The end stages when the person is in a care home being looked after by friendly strangers is often the most feared part of the journey if people talk about it in advance. That is why many parents tell their children that they want never to go into care. Many promises have been made which end up having to be broken. You are demanding the impossible. Breaking such a promise that has been made to an authority figure like your parent is traumatic for adult children. Watching your mother or father lose independence is bad but having them angry with you because you have had to make a difficult decision on their behalf takes a huge emotional toll on the adult child. It’s already difficult making a decision for another person, without that added burden.

I remember clearly as an adult the first time my teenage child caught my arm at the side of the pavement to stop me stepping into the road. It was such a moment! I had been doing that all of their childhood for them and now they were doing it or me. It was funny.  By contrast it’s not a bit funny when an adult child has to take the car keys away from his angry father and remove the car from the garage because the man is no longer fit to drive as a result of dementia. It is particularly difficult in families where the conversation about the possibility of frailty in the future has never been discussed. The most difficult time comes at the point when taking over decision-making is just starting, and that is the one that is less often talked about.  Though very clear about what they don’t want, people usually never even think about giving their families an idea of what they do want. It’s a form of cruelty to your loved ones if you don’t give them permission in advance to make decisions for you.

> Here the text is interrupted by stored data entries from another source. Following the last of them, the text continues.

theorem pv_A_counts_char (bounties : List (List (String × String))) :
    bounties.foldl (fun counts b =>
      let bd : PySem.Dict String String := PySem.Dict.mk b
      match bd.get? "tribeId" with
      | none => counts
      | some tid =>
        if tid = "" then counts
        else
          let item0 : PySem.Dict String Int := PySem.Dict.mk [("active", 0), ("total", 0)]
          let counts1 := counts.setdefault tid item0
          let counts2 := counts1.modify tid item0 (fun item => item.modify "total" 0 (· + 1))
          if bd.get? "status" ≠ some "rewarded" then
            counts2.modify tid item0 (fun item => item.modify "active" 0 (· + 1))
          else counts2) (PySem.Dict.empty : PySem.Dict String (PySem.Dict String Int))
    = PySem.Dict.mk ((PySem.Set.ofList (pvTids bounties)).map (pvF bounties)) := by
  induction bounties using List.reverseRecOn with
  | nil => rfl
  | append_singleton bs b ih =>
    rw [List.foldl_append, List.foldl_cons, List.foldl_nil, ih]
    have hT : pvTids (bs ++ [b]) = pvTids bs ++ (pvKeyOf b).toList := by
      cases hk : pvKeyOf b <;> simp [pvTids, List.filterMap_append, hk]
    have hA : pvAtids (bs ++ [b]) = pvAtids bs ++ (match pvKeyOf b with
        | none => none
        | some t => if pvAct b then some t else none).toList := by
      cases hk : pvKeyOf b with
      | none => simp [pvAtids, List.filterMap_append, hk]
      | some t => by_cases ha : pvAct b <;> simp [pvAtids, List.filterMap_append, hk, ha]
    set S := PySem.Set.ofList (pvTids bs) with hS
    set f := pvF bs with hf
    set D := PySem.Dict.mk (S.map f) with hD
    have hkeys : D.keys = S := by
      have hid : ((fun x : String × PySem.Dict String Int => x.1) ∘ pvF bs) = id := by
        funext t; rfl
      simp only [hD, PySem.Dict.keys, PySem.Dict.items, List.map_map, hf]
      rw [hid, List.map_id]
    have hnodup : D.keys.Nodup := by rw [hkeys]; exact PySem.Set.nodup_ofList _
    cases hk : pvKeyOf b with
    | none =>
      have hT' : pvTids (bs ++ [b]) = pvTids bs := by simp [hT, hk]
      have hA' : pvAtids (bs ++ [b]) = pvAtids bs := by rw [hA, hk]; simp
      have hstep : ∀ (d : PySem.Dict String (PySem.Dict String Int)),
          (let bd : PySem.Dict String String := PySem.Dict.mk b
           match bd.get? "tribeId" with
           | none => d
           | some tid =>
             if tid = "" then d
             else
               let item0 : PySem.Dict String Int := PySem.Dict.mk [("active", 0), ("total", 0)]
               let counts1 := d.setdefault tid item0
               let counts2 := counts1.modify tid item0 (fun item => item.modify "total" 0 (· + 1))
               if bd.get? "status" ≠ some "rewarded" then
                 counts2.modify tid item0 (fun item => item.modify "active" 0 (· + 1))
               else counts2) = d := by
        intro d
        unfold pvKeyOf at hk
        cases hg : (PySem.Dict.mk b : PySem.Dict String String).get? "tribeId" with
        | none => simp [hg]
        | some u =>
          rw [hg] at hk
          change (if u = "" then none else some u) = none at hk
          by_cases hu : u = ""
          · simp [hg, hu]
          · rw [if_neg hu] at hk; simp at hk
      rw [hstep]
      have : pvF (bs ++ [b]) = pvF bs := by
        funext t; simp [pvF, hT', hA']
      rw [hT', this]
    | some t =>
      -- b contributes tribe t
      obtain ⟨hg, htne⟩ : (PySem.Dict.mk b : PySem.Dict String String).get? "tribeId" = some t ∧ t ≠ "" := by
        unfold pvKeyOf at hk
        cases hg : (PySem.Dict.mk b : PySem.Dict String String).get? "tribeId" with
        | none => rw [hg] at hk; simp at hk
        | some u =>
          rw [hg] at hk
          change (if u = "" then none else some u) = some t at hk
          by_cases hu : u = ""
          · rw [if_pos hu] at hk; simp at hk
          · rw [if_neg hu] at hk
            simp only [Option.some.injEq] at hk
            subst hk; exact ⟨rfl, hu⟩
      have hT' : pvTids (bs ++ [b]) = pvTids bs ++ [t] := by simp [hT, hk]
      have hA' : pvAtids (bs ++ [b]) = pvAtids bs ++ (if pvAct b then [t] else []) := by
        rw [hA, hk]; by_cases ha : pvAct b <;> simp [ha]
      by_cases hmem : t ∈ S
      · -- tribe already seen
        have hcont : D.contains t = true := by
          rw [PySem.Dict.contains_iff_mem_keys, hkeys]; exact hmem
        have hget : D.getD t (PySem.Dict.mk [("active",0),("total",0)]) =
            PySem.Dict.mk [("active", ((pvAtids bs).count t : Int)), ("total", ((pvTids bs).count t : Int))] := by
          exact PySem.Dict.getD_of_mem_items D (List.mem_map_of_mem hmem) hnodup _
        simp only [hg, if_neg htne]
        rw [PySem.Dict.setdefault_of_contains D _ hcont]
        have h2 : D.modify t (PySem.Dict.mk [("active",0),("total",0)]) (fun item => item.modify "total" 0 (· + 1)) =
            D.insert t (PySem.Dict.mk [("active", ((pvAtids bs).count t : Int)), ("total", ((pvTids bs).count t : Int) + 1)]) := by
          rw [pv_modify_eq, hget]
          simp only [pv_modify_total]
        rw [h2]
        by_cases hact : (PySem.Dict.mk b : PySem.Dict String String).get? "status" = some "rewarded"
        · rw [if_neg (by simp [hact])]
          have hactb : pvAct b = false := by simp [pvAct, hact]
          rw [hT', PySem.Set.ofList_append_singleton, PySem.Set.add_of_mem hmem]
          apply PySem.Dict.ext
          rw [PySem.Dict.items_insert_of_contains D _ hcont]
          show ((S.map f).map _) = _
          rw [List.map_map]
          apply List.map_congr_left
          intro x hx
          by_cases hxt : x = t
          · subst hxt
            simp only [Function.comp, hf, pvF, beq_self_eq_true, if_true]
            rw [hT', hA', hactb]
            simp [List.count_append]
          · simp only [Function.comp, hf, pvF]
            rw [if_neg (fun h => hxt (beq_iff_eq.mp h))]
            rw [hT', hA', hactb]
            simp [List.count_append, List.count_cons, Ne.symm hxt]
        · rw [if_pos (by simp [hact])]
          rw [pv_modify_eq, PySem.Dict.getD_insert_self]
          simp only [pv_modify_active]
          rw [PySem.Dict.insert_insert_self]
          have hactb : pvAct b = true := by simp [pvAct, hact]
          rw [hT', PySem.Set.ofList_append_singleton, PySem.Set.add_of_mem hmem]
          apply PySem.Dict.ext
          rw [PySem.Dict.items_insert_of_contains D _ hcont]
          show ((S.map f).map _) = _
          rw [List.map_map]
          apply List.map_congr_left
          intro x hx
          by_cases hxt : x = t
          · subst hxt
            simp only [Function.comp, hf, pvF, beq_self_eq_true, if_true]
            rw [hT', hA', hactb]
            simp [List.count_append]
          · simp only [Function.comp, hf, pvF]
            rw [if_neg (fun h => hxt (beq_iff_eq.mp h))]
            rw [hT', hA', hactb]
            simp [List.count_append, List.count_cons, Ne.symm hxt]
      · -- fresh tribe
        have hnotin_t : t ∉ pvTids bs := fun h => hmem ((PySem.Set.mem_ofList _ _).mpr h)
        have hnotin_at : t ∉ pvAtids bs := fun h => hnotin_t (pv_atids_subset bs t h)
        have hcont : D.contains t = false := by
          cases h : D.contains t with
          | false => rfl
          | true => exact absurd ((PySem.Dict.contains_iff_mem_keys D t).mp h) (by rw [hkeys]; exact hmem)
        have h1 : D.setdefault t (PySem.Dict.mk [("active",0),("total",0)]) = D.insert t (PySem.Dict.mk [("active",0),("total",0)]) :=
          PySem.Dict.setdefault_of_not_contains D _ hcont
        have h2 : (D.insert t (PySem.Dict.mk [("active",0),("total",0)])).modify t (PySem.Dict.mk [("active",0),("total",0)]) (fun item => item.modify "total" 0 (· + 1)) =
            D.insert t (PySem.Dict.mk [("active",0),("total",0+1)]) := by
          rw [pv_modify_eq, PySem.Dict.getD_insert_self]
          simp only [pv_modify_total]
          rw [PySem.Dict.insert_insert_self]
        have h3 : (D.insert t (PySem.Dict.mk [("active",0),("total",0+1)])).modify t (PySem.Dict.mk [("active",0),("total",0)]) (fun item => item.modify "active" 0 (· + 1)) =
            D.insert t (PySem.Dict.mk [("active",0+1),("total",0+1)]) := by
          rw [pv_modify_eq, PySem.Dict.getD_insert_self]
          simp only [pv_modify_active]
          rw [PySem.Dict.insert_insert_self]
        simp only [hg, if_neg htne]
        rw [h1, h2]
        by_cases hact : (PySem.Dict.mk b : PySem.Dict String String).get? "status" = some "rewarded"
        · rw [if_neg (by simp [hact])]
          have hactb : pvAct b = false := by simp [pvAct, hact]
          rw [hT', PySem.Set.ofList_append_singleton, PySem.Set.add_of_not_mem hmem]
          apply PySem.Dict.ext
          rw [PySem.Dict.items_insert_of_not_contains D _ hcont]
          show (S.map f) ++ _ = _
          rw [List.map_append]
          congr 1
          · apply List.map_congr_left
            intro x hx
            have hxt : ¬ x = t := fun h => hmem (h ▸ hx)
            simp only [hf, pvF]
            rw [hT', hA', hactb]
            simp [List.count_append, List.count_cons, Ne.symm hxt]
          · simp [hf, pvF, hT', hA', hactb, List.count_append, List.count_eq_zero.mpr hnotin_t, List.count_eq_zero.mpr hnotin_at]
        · rw [if_pos (by simp [hact])]
          have hactb : pvAct b = true := by simp [pvAct, hact]
          rw [h3]
          rw [hT', PySem.Set.ofList_append_singleton, PySem.Set.add_of_not_mem hmem]
          apply PySem.Dict.ext
          rw [PySem.Dict.items_insert_of_not_contains D _ hcont]
          show (S.map f) ++ _ = _
          rw [List.map_append]
          congr 1
          · apply List.map_congr_left
            intro x hx
            have hxt : ¬ x = t := fun h => hmem (h ▸ hx)
            simp only [hf, pvF]
            rw [hT', hA', hactb]
            simp [List.count_append, List.count_cons, Ne.symm hxt]
          · simp [hf, pvF, hT', hA', hactb, List.count_append, List.count_eq_zero.mpr hnotin_t, List.count_eq_zero.mpr hnotin_at]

The most wonderful thing that I see when I attend a dementia carers group is the way that the members recognise and accept the range of emotions that come out when there is a safe place to talk.  Everyone is grieving for the loss of the relationship they had, whether it was a husband, a father, a wife, or a mother.  The person they used to turn to is now unable to give the support that they did. And they are having to change their role and relationship.  Coping with this change is hard.  It starts with acknowledging the emotions and sharing them with others who are going through the same thing.  Finding out as much as possible about dementia is vital at this stage because you need to know when it is the dementia talking and when it is the person talking.  When your dad says something like “I’m fine to drive”, is it really him?  Did he always lack judgement?  Did he never care about road safety or the well-being of his passengers? Knowing more about dementia will help you set realistic expectations for yourself and for him.  Relax about the fact that he won’t always be grateful for what you are doing in his interest, any more than you were when he made you do your homework in childhood.

The journey is never easy, but it you have got the legal and financial preparations in place, and you’ve talked about what might happen and have siblings who are on the same page and share the burdens of care appropriately it is just part of normal life.  Sadly, the families who come to me for help are those where none of this happened, and the pain from this difficult transition has repercussions for the longest time, even after the person with dementia has died.  As more of us live longer, this kind of issue is only going to increase, and few of us are preparing for it.